PURPOSE: Quantitative breast density is known as a strong risk factor associated with the development of breast cancer. Measurement of breast density based on three-dimensional breast MRI may provide very useful information. One important step for quantitative analysis of breast density on MRI is the correction of field inhomogeneity to allow an accurate segmentation of the fibroglandular tissue (dense tissue). A new bias field correction method by combining the nonparametric nonuniformity normalization (N3) algorithm and fuzzy-C-means (FCM)-based inhomogeneity correction algorithm is developed in this work.

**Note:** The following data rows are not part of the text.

-- pv_equiv track=rewrite | github.com/Noopgupta/MiscLearning | Python/PlayerIBMCoding.py | playSegments
-- ===== SOURCE A (Python) =====
-- def playSegments(coins):
--     # Write your code here
--     # [1,1,1,0,1]
--
--     player1_score = 0
--     player2_score = 0
--     play_times = 0
--     coins_len = len(coins)
--
--     for play_times in range(coins_len):
--         player1_score = 0
--         player2_score = 0
--         for i in range(coins_len):
--             if play_times == 0:
--                 player1_score = 0
--                 if coins[i] == 1:
--                     player2_score += 1
--                 else:
--                     player2_score -= 1
--
--
-- # 1, 0-4
--             if play_times > 0:
--                 if i < play_times:
--                     if coins[i] == 1:
--                         player1_score += 1
--                     else:
--                         player1_score -= 1
--                 else:
--                     if coins[i] == 1:
--                         player2_score += 1
--                     else:
--                         player2_score -= 1
--
--         if player1_score > player2_score:
--             return play_times
--             break
-- ===== SOURCE B (Python) =====
-- def playSegments(coins):
--     # One pass: total score once, then move coins from right side to left side.
--     total = 0
--     for c in coins:
--         total += 1 if c == 1 else -1
--     left = 0
--     right = total
--     for k, c in enumerate(coins):
--         if left > right:
--             return k
--         d = 1 if c == 1 else -1
--         left += d
--         right -= d
--     return None
-- ===== Notes on version B (the rewrite author's own statement) =====
-- stated objective: faster
-- what changed: Replaces the nested rescan of all coins for every candidate split with a single pass that computes the total score once and updates the left/right scores incrementally.
import Mathlib
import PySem

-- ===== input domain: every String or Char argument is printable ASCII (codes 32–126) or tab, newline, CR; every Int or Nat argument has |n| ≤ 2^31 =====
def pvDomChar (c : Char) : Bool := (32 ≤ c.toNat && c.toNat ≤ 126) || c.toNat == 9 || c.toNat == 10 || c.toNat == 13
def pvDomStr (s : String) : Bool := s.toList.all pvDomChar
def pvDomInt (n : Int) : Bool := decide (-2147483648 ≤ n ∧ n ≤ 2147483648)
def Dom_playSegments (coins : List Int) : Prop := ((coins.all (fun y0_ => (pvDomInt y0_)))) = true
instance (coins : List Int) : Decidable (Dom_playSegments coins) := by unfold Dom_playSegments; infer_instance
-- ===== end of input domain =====

-- B replaces A's full rescan of all coins for every candidate split by one pass
-- with incremental left/right scores (objective: faster).

-- ===== PORT A =====
-- inner 'for i in range(coins_len)' loop of A, for a fixed play_times; state = (player1_score, player2_score)
def pySegInner (coins : List Int) (play_times : Int) : Int × Int :=
  (PySem.List.pyRange 0 (PySem.List.len coins) 1).foldl
    (fun st i =>
      let st1 :=
        if play_times = 0 then
          (0, if PySem.List.pyGetD coins i 0 = 1 then st.2 + 1 else st.2 - 1)
        else st
      if play_times > 0 then
        if i < play_times then
          (if PySem.List.pyGetD coins i 0 = 1 then st1.1 + 1 else st1.1 - 1, st1.2)
        else
          (st1.1, if PySem.List.pyGetD coins i 0 = 1 then st1.2 + 1 else st1.2 - 1)
      else st1)
    (0, 0)

-- outer 'for play_times in range(coins_len)' loop of A, with its early return
def pySegOuter (coins : List Int) : List Int → Option Int
  | [] => none
  | pt :: rest =>
    let st := pySegInner coins pt
    if st.1 > st.2 then some pt else pySegOuter coins rest

def playSegments (coins : List Int) : Option Int :=
  pySegOuter coins (PySem.List.pyRange 0 (PySem.List.len coins) 1)

-- ===== PORT B =====
-- B's 'for k, c in enumerate(coins)' loop: left/right scores updated incrementally
def altGo : List Int → Int → Int → Int → Option Int
  | [], _, _, _ => none
  | c :: rest, left, right, k =>
    if left > right then some k
    else
      let d : Int := if c = 1 then 1 else -1
      altGo rest (left + d) (right - d) (k + 1)

def playSegments_alt (coins : List Int) : Option Int :=
  let total := coins.foldl (fun s c => s + (if c = 1 then 1 else -1)) 0
  altGo coins 0 total 0

-- ===== PRECONDITION & SPEC =====
def Spec_playSegments (coins : List Int) (out : Option Int) : Prop := out = playSegments_alt coins
instance (coins : List Int) (out : Option Int) : Decidable (Spec_playSegments coins out) := by unfold Spec_playSegments; infer_instance

-- ===== CLAIM (what is proved, stated in full; the proofs are below) =====
def Claim_equal_playSegments : Prop := ∀ (coins : List Int), Dom_playSegments coins → Spec_playSegments coins (playSegments coins)

-- ===== LEMMAS AND PROOFS =====

-- the ±1 score A computes for a segment of coins (in A's if-branch shape)
def pvScore (l : List Int) : Int := l.foldl (fun s c => if c = 1 then s + 1 else s - 1) 0

theorem pvScore_shift (l : List Int) : ∀ (s : Int),
    l.foldl (fun s c => if c = 1 then s + 1 else s - 1) s = s + pvScore l := by
  unfold pvScore
  induction l with
  | nil => intro s; simp
  | cons c rest ih =>
    intro s
    simp only [List.foldl_cons]
    rw [ih, ih (if c = 1 then (0:Int) + 1 else 0 - 1)]
    split_ifs <;> ring

theorem pvScore_cons (c : Int) (l : List Int) :
    pvScore (c :: l) = (if c = 1 then 1 else -1) + pvScore l := by
  have h := pvScore_shift l (if c = 1 then (0:Int) + 1 else 0 - 1)
  simp only [pvScore, List.foldl_cons]
  rw [h]
  show _ = (if c = 1 then (1:Int) else -1) + pvScore l
  split_ifs <;> ring

theorem pvScore_append_singleton (pre : List Int) (c : Int) :
    pvScore (pre ++ [c]) = pvScore pre + (if c = 1 then 1 else -1) := by
  simp only [pvScore, List.foldl_append, List.foldl_cons, List.foldl_nil]
  show (if c = 1 then pre.foldl _ 0 + 1 else pre.foldl _ 0 - 1) = _
  split_ifs <;> ring

theorem pvScore_eq_total (l : List Int) :
    l.foldl (fun s c => s + (if c = 1 then 1 else -1)) 0 = pvScore l := by
  have h : ∀ (acc : Int), ∀ x ∈ l,
      acc + (if x = 1 then (1:Int) else -1) = (if x = 1 then acc + 1 else acc - 1) := by
    intro acc x _; split_ifs <;> ring
  rw [PySem.List.foldl_congr_mem l (fun s c => s + (if c = 1 then 1 else -1))
      (fun s c => if c = 1 then s + 1 else s - 1) 0 h]
  rfl

-- fold shapes of A's inner loop, one component at a time
theorem foldl_fst_only (l : List Int) : ∀ (s t : Int),
    l.foldl (fun (st : Int × Int) c => (if c = 1 then st.1 + 1 else st.1 - 1, st.2)) (s, t)
      = (s + pvScore l, t) := by
  induction l with
  | nil => intro s t; simp [pvScore]
  | cons c rest ih =>
    intro s t
    simp only [List.foldl_cons, ih, pvScore_cons, Prod.mk.injEq, and_true]
    split_ifs <;> ring

theorem foldl_snd_only (l : List Int) : ∀ (s t : Int),
    l.foldl (fun (st : Int × Int) c => (st.1, if c = 1 then st.2 + 1 else st.2 - 1)) (s, t)
      = (s, t + pvScore l) := by
  induction l with
  | nil => intro s t; simp [pvScore]
  | cons c rest ih =>
    intro s t
    simp only [List.foldl_cons, ih, pvScore_cons, Prod.mk.injEq, true_and]
    split_ifs <;> ring

theorem foldl_zero_snd (l : List Int) : ∀ (t : Int),
    l.foldl (fun (st : Int × Int) c => ((0:Int), if c = 1 then st.2 + 1 else st.2 - 1)) (0, t)
      = (0, t + pvScore l) := by
  induction l with
  | nil => intro t; simp [pvScore]
  | cons c rest ih =>
    intro t
    simp only [List.foldl_cons, ih, pvScore_cons, Prod.mk.injEq, true_and]
    split_ifs <;> ring

-- inner loop characterisation: at split point pre.length, A computes the two segment scores
theorem pySegInner_eq (pre l : List Int) :
    pySegInner (pre ++ l) (pre.length : Int) = (pvScore pre, pvScore l) := by
  cases pre with
  | nil =>
    simp only [pySegInner, List.nil_append, List.length_nil, Nat.cast_zero]
    norm_num
    have hf := PySem.List.foldl_pyRange_zero_pyGetD' l 0
        (fun (st : Int × Int) (c : Int) => ((0:Int), if c = 1 then st.2 + 1 else st.2 - 1))
        ((0:Int), (0:Int))
    refine hf.trans ?_
    exact (foldl_zero_snd l 0).trans (by simp [pvScore])
  | cons p0 pre' =>
    have hpos : (0:Int) < (((p0 :: pre').length : Nat) : Int) := by
      have h0 : 0 < (p0 :: pre').length := by simp
      exact_mod_cast h0
    have hne : ¬ ((((p0 :: pre').length : Nat) : Int) = 0) := by omega
    set pre := p0 :: pre' with hpre
    have hlen : (pre.length : Int) ≤ PySem.List.len (pre ++ l) := by
      simp [PySem.List.len]
    simp only [pySegInner, if_neg hne, if_pos hpos, gt_iff_lt]
    rw [PySem.List.pyRange_one_append 0 (pre.length : Int) (PySem.List.len (pre ++ l))
        (by positivity) hlen, List.foldl_append]
    -- first segment: indices i < pre.length hit pre
    rw [PySem.List.foldl_congr_mem _ _
        (fun (st : Int × Int) i =>
          (if PySem.List.pyGetD pre i 0 = 1 then st.1 + 1 else st.1 - 1, st.2)) ((0:Int),(0:Int)) ?hc1]
    case hc1 =>
      intro acc i hi
      rw [PySem.List.mem_pyRange_one] at hi
      have h1 : i < ((pre.length : Nat) : Int) := hi.2
      beta_reduce
      rw [if_pos h1,
        PySem.List.pyGetD_eq_getElem (pre ++ l) 0 hi.1 (by simp; omega),
        PySem.List.pyGetD_eq_getElem pre 0 hi.1 (by exact_mod_cast h1),
        List.getElem_append_left]
    have e1 : (PySem.List.pyRange 0 ((pre.length : Nat) : Int) 1).foldl
        (fun (st : Int × Int) i =>
          (if PySem.List.pyGetD pre i 0 = 1 then st.1 + 1 else st.1 - 1, st.2)) ((0:Int),(0:Int))
        = (0 + pvScore pre, 0) := by
      rw [show ((pre.length : Nat) : Int) = PySem.List.len pre by simp [PySem.List.len]]
      have hf := PySem.List.foldl_pyRange_zero_pyGetD pre 0
        (fun (st : Int × Int) (c : Int) => (if c = 1 then st.1 + 1 else st.1 - 1, st.2))
        ((0:Int), (0:Int))
      exact hf.trans (foldl_fst_only pre 0 0)
    rw [e1]
    -- second segment: indices i ≥ pre.length hit l
    rw [PySem.List.foldl_congr_mem _ _
        (fun (st : Int × Int) i =>
          (st.1, if PySem.List.pyGetD (pre ++ l) i 0 = 1 then st.2 + 1 else st.2 - 1))
        ((0:Int) + pvScore pre, (0:Int)) ?hc2]
    case hc2 =>
      intro acc i hi
      rw [PySem.List.mem_pyRange_one] at hi
      beta_reduce
      rw [if_neg (by omega)]
    have e2 : (PySem.List.pyRange ((pre.length : Nat) : Int) (PySem.List.len (pre ++ l)) 1).foldl
        (fun (st : Int × Int) i =>
          (st.1, if PySem.List.pyGetD (pre ++ l) i 0 = 1 then st.2 + 1 else st.2 - 1))
        (0 + pvScore pre, 0) = (0 + pvScore pre, 0 + pvScore l) := by
      have hf := PySem.List.foldl_pyRange_pyGetD (pre ++ l) 0
        (fun (st : Int × Int) (c : Int) => (st.1, if c = 1 then st.2 + 1 else st.2 - 1))
        ((0:Int) + pvScore pre, (0:Int)) (a := ((pre.length : Nat) : Int)) (by omega)
      refine hf.trans ?_
      rw [show (((pre.length : Nat) : Int)).toNat = pre.length from by omega, List.drop_left]
      exact foldl_snd_only l (0 + pvScore pre) 0
    rw [e2]
    simp

-- outer loop ≙ B's single pass, by induction on the unplayed suffix
theorem outer_eq_altGo (l : List Int) : ∀ (pre : List Int),
    pySegOuter (pre ++ l) (PySem.List.pyRange (pre.length : Int) (PySem.List.len (pre ++ l)) 1)
      = altGo l (pvScore pre) (pvScore l) (pre.length : Int) := by
  induction l with
  | nil =>
    intro pre
    rw [PySem.List.pyRange_one_eq_nil (by simp [PySem.List.len])]
    rfl
  | cons c rest ih =>
    intro pre
    rw [PySem.List.pyRange_one_cons (by simp only [PySem.List.len_eq, List.length_append, List.length_cons]; push_cast; omega)]
    simp only [pySegOuter, altGo, pySegInner_eq pre (c :: rest)]
    by_cases h : pvScore pre > pvScore (c :: rest)
    · rw [if_pos h, if_pos h]
    · rw [if_neg h, if_neg h]
      have h2 := ih (pre ++ [c])
      rw [List.append_assoc, List.singleton_append] at h2
      rw [List.length_append, List.length_singleton, Nat.cast_add, Nat.cast_one,
          pvScore_append_singleton] at h2
      rw [show pvScore (c :: rest) - (if c = 1 then (1:Int) else -1) = pvScore rest from by
            rw [pvScore_cons]; ring]
      exact h2

-- ===== VERDICT (by name: the statement is the Claim_ definition above) =====
theorem playSegments_spec : Claim_equal_playSegments := by
  intro coins _
  unfold Spec_playSegments playSegments playSegments_alt
  have h := outer_eq_altGo coins []
  simp only [List.nil_append, List.length_nil, Nat.cast_zero] at h
  rw [h]
  simp only [pvScore_eq_total]
  rfl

METHODS: The analysis is performed on non-fat-sat T1-weighted images acquired using a 1.5 T MRI scanner. A total of 60 breasts from 30 healthy volunteers was analyzed. N3 is known as a robust correction method, but it cannot correct a strong bias field on a large area. FCM-based algorithm can correct the bias field on a large area, but it may change the tissue contrast and affect the segmentation quality. The proposed algorithm applies N3 first, followed by FCM, and then the generated bias field is smoothed using Gaussian kernal and B-spline surface fitting to minimize the problem of mistakenly changed tissue contrast. The segmentation results based on the N3+FCM corrected images were compared to the N3 and FCM alone corrected images and another method, coherent local intensity clustering (CLIC), corrected images. The segmentation quality based on different correction methods were evaluated by a radiologist and ranked.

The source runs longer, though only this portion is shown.